> YOUR OBJECTIVE: Copy exactly the stretch of data below from the line with "simp only [List.length_cons, fcv_eq_merge]" through the line with "rw [fam_go threshold rest a b]", including both of those lines.

> ENTRIES PROVIDED:
-- pv_equiv track=rewrite | github.com/JoaoMarcelo2207/POC_jetson_media_pipe | not_using_content/lib/automatic_labeler_functions.py | find_all_matches
-- ===== SOURCE A (Python) =====
-- def find_close_values(idxs, threshold):
--     close_values = []
--
--     # Compare each pair of lists
--     for i in range(len(idxs)):
--         for j in range(i+1, len(idxs)):
--             list1 = idxs[i]
--             list2 = idxs[j]
--
--             # Compare every element of both lists
--             for num1 in list1:
--                 for num2 in list2:
--
--                     # If the distance between the values are smaller than the threshold, consider it accepted.
--                     if abs(num1 - num2) <= threshold:
--                         close_values.append(min(num1,num2))
--     close_values = set(close_values)
--     return close_values
--
-- def find_all_matches(list_of_index, threshold):
--     n = len(list_of_index)
--     list_aux = []
--
--     if n <= 1:
--         return list_of_index
--     else:
--         # Select the first and second one on the similarity search
--         list_aux.append(list_of_index.pop(0))
--         list_aux.append(list_of_index.pop(0))
--
--         result = find_close_values(list_aux, threshold)
--         list_of_index.insert(0, result)
--
--         return find_all_matches(list_of_index, threshold)
-- ===== SOURCE B (Python) =====
-- def find_all_matches(list_of_index, threshold):
--     if len(list_of_index) <= 1:
--         return list_of_index
--
--     def merge(l1, l2):
--         out = set()
--         for x in l1:
--             for y in l2:
--                 if abs(x - y) <= threshold:
--                     out.add(min(x, y))
--         return out
--
--     acc = merge(list_of_index[0], list_of_index[1])
--     for nxt in list_of_index[2:]:
--         acc = merge(acc, nxt)
--     return [acc]
-- ===== Notes on version B (the rewrite author's own statement) =====
-- stated objective: simpler
-- what changed: Replaces A's recursion with pop(0)/insert(0) mutation and the generic all-pairs helper over an aux list by a plain non-mutating left fold with a direct two-list merge that adds elements to the set incrementally instead of building a list and converting it at the end.
import Mathlib
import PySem

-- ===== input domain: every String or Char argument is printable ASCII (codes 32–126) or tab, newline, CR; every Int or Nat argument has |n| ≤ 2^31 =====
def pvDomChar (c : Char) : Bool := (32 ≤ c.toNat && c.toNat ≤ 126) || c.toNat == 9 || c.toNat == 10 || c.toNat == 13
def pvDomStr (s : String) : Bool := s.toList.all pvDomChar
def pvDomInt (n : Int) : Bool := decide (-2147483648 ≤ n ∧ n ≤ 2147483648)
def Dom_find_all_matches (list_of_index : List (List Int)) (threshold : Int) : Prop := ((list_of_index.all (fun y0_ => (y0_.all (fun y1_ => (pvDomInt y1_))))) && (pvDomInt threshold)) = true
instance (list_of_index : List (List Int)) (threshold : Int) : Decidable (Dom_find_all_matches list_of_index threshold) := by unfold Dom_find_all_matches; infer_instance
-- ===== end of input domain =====

-- B replaces A's recursion with pop(0)/insert(0) mutation and generic all-pairs helper by a
-- non-mutating left fold with a direct two-list merge and incremental set insertion (objective:
-- simpler). NOTE: Python A mutates its list argument (pop/insert); the equivalence proved here is
-- about the RETURN value only. Python set iteration/order is unspecified; both ports represent the
-- returned set as its first-insertion-order element list (PySem.Set).


-- ===== PORT A =====
-- literal port of find_close_values: double index loop over range(len)/range(i+1,len),
-- inner double element loop appending min(num1,num2), then set() of the collected list
def find_close_values (idxs : List (List Int)) (threshold : Int) : List Int :=
  let close_values : List Int := []
  let close_values :=
    (PySem.List.pyRange 0 (idxs.length : Int) 1).foldl (fun cv i =>
      (PySem.List.pyRange (i + 1) (idxs.length : Int) 1).foldl (fun cv j =>
        let list1 := PySem.List.pyGetD idxs i []
        let list2 := PySem.List.pyGetD idxs j []
        list1.foldl (fun cv num1 =>
          list2.foldl (fun cv num2 =>
            if |num1 - num2| ≤ threshold then cv ++ [min num1 num2] else cv) cv) cv) cv) close_values
  PySem.Set.ofList close_values

-- pop(0) twice into list_aux, merge, insert(0) the result, recurse; n ≤ 1 returns the list as is
def find_all_matches (list_of_index : List (List Int)) (threshold : Int) : List (List Int) :=
  if list_of_index.length ≤ 1 then list_of_index
  else
    match list_of_index with
    | a :: b :: rest => find_all_matches (find_close_values [a, b] threshold :: rest) threshold
    | other => other   -- unreachable: length ≥ 2
termination_by list_of_index.length
decreasing_by simp

-- ===== PORT B =====
-- Source B's merge: incremental set, scanning l1 then l2
def pvMerge (threshold : Int) (l1 l2 : List Int) : List Int :=
  l1.foldl (fun out x =>
    l2.foldl (fun out y =>
      if |x - y| ≤ threshold then PySem.Set.add out (min x y) else out) out) []

def find_all_matches_alt (list_of_index : List (List Int)) (threshold : Int) : List (List Int) :=
  if list_of_index.length ≤ 1 then list_of_index
  else
    let acc := pvMerge threshold (PySem.List.pyGetD list_of_index 0 [])
                 (PySem.List.pyGetD list_of_index 1 [])
    let acc := (PySem.List.slice list_of_index (some 2) none).foldl
                 (fun acc nxt => pvMerge threshold acc nxt) acc
    [acc]

-- ===== PRECONDITION & SPEC =====
def Spec_find_all_matches (list_of_index : List (List Int)) (threshold : Int) (out : List (List Int)) : Prop := out = find_all_matches_alt list_of_index threshold
instance (list_of_index : List (List Int)) (threshold : Int) (out : List (List Int)) : Decidable (Spec_find_all_matches list_of_index threshold out) := by unfold Spec_find_all_matches; infer_instance

-- ===== CLAIM (what is proved, stated in full; the proofs are below) =====
def Claim_equal_find_all_matches : Prop := ∀ (list_of_index : List (List Int)) (threshold : Int), Dom_find_all_matches list_of_index threshold → Spec_find_all_matches list_of_index threshold (find_all_matches list_of_index threshold)

-- ===== LEMMAS AND PROOFS =====

-- streaming the inner append loop through Set.ofList
lemma ofList_inner (threshold x : Int) (l2 : List Int) (cv : List Int) :
    PySem.Set.ofList (l2.foldl (fun cv num2 =>
        if |x - num2| ≤ threshold then cv ++ [min x num2] else cv) cv)
      = l2.foldl (fun out y =>
        if |x - y| ≤ threshold then PySem.Set.add out (min x y) else out) (PySem.Set.ofList cv) := by
  induction l2 generalizing cv with
  | nil => rfl
  | cons y t ih =>
      simp only [List.foldl_cons]
      by_cases h : |x - y| ≤ threshold
      · rw [if_pos h, if_pos h, ih, PySem.Set.ofList_append_singleton]
      · rw [if_neg h, if_neg h, ih]

lemma ofList_outer (threshold : Int) (l1 l2 : List Int) (cv : List Int) :
    PySem.Set.ofList (l1.foldl (fun cv num1 =>
        l2.foldl (fun cv num2 =>
          if |num1 - num2| ≤ threshold then cv ++ [min num1 num2] else cv) cv) cv)
      = l1.foldl (fun out x =>
        l2.foldl (fun out y =>
          if |x - y| ≤ threshold then PySem.Set.add out (min x y) else out) out)
        (PySem.Set.ofList cv) := by
  induction l1 generalizing cv with
  | nil => rfl
  | cons x t ih => simp only [List.foldl_cons, ih, ofList_inner]

-- A's generic pairwise helper on a 2-element aux list IS B's direct two-list merge
lemma fcv_eq_merge (l1 l2 : List Int) (threshold : Int) :
    find_close_values [l1, l2] threshold = pvMerge threshold l1 l2 := by
  have h2 : PySem.List.pyRange 0 ((2 : Nat) : Int) 1 = [0, 1] := by decide
  have h1 : PySem.List.pyRange (0 + 1) ((2 : Nat) : Int) 1 = [1] := by decide
  have h0 : PySem.List.pyRange (1 + 1) ((2 : Nat) : Int) 1 = [] := by decide
  simp only [find_close_values, List.length_cons, List.length_nil]
  rw [show ((0 + 1 + 1 : Nat) : Int) = ((2 : Nat) : Int) by norm_num] at *
  rw [h2]
  simp only [List.foldl_cons, List.foldl_nil, h1, h0]
  simp only [show PySem.List.pyGetD [l1, l2] (0 : Int) [] = l1 from rfl,
             show PySem.List.pyGetD [l1, l2] (1 : Int) [] = l2 from rfl]
  exact ofList_outer threshold l1 l2 []

lemma fam_go (threshold : Int) :
    ∀ (rest : List (List Int)) (a b : List Int),
      find_all_matches (a :: b :: rest) threshold
        = [rest.foldl (fun acc nxt => pvMerge threshold acc nxt) (pvMerge threshold a b)] := by
  intro rest
  induction rest with
  | nil =>
      intro a b
      rw [find_all_matches]
      simp [find_all_matches, fcv_eq_merge]
  | cons c t ih =>
      intro a b
      rw [find_all_matches]
      simp only [List.length_cons, fcv_eq_merge]
      rw [if_neg (by omega), ih]
      simp

-- ===== VERDICT (by name: the statement is the Claim_ definition above) =====
theorem find_all_matches_spec : Claim_equal_find_all_matches := by
  intro l threshold _
  unfold Spec_find_all_matches
  match l with
  | [] => simp [find_all_matches, find_all_matches_alt]
  | [a] => simp [find_all_matches, find_all_matches_alt]
  | a :: b :: rest =>
      rw [fam_go threshold rest a b]
      have hs : PySem.List.slice (a :: b :: rest) (some ((2 : Nat) : Int)) none = rest := by
        rw [PySem.List.slice_from_natCast]
        rfl
      simp only [find_all_matches_alt, List.length_cons]
      rw [if_neg (by omega)]
      simp only [show ((2 : Int)) = ((2 : Nat) : Int) from rfl, hs]
      simp [pysem]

> WRITTEN SOLUTION:
      simp only [List.length_cons, fcv_eq_merge]
      rw [if_neg (by omega), ih]
      simp

-- ===== VERDICT (by name: the statement is the Claim_ definition above) =====
theorem find_all_matches_spec : Claim_equal_find_all_matches := by
  intro l threshold _
  unfold Spec_find_all_matches
  match l with
  | [] => simp [find_all_matches, find_all_matches_alt]
  | [a] => simp [find_all_matches, find_all_matches_alt]
  | a :: b :: rest =>
      rw [fam_go threshold rest a b]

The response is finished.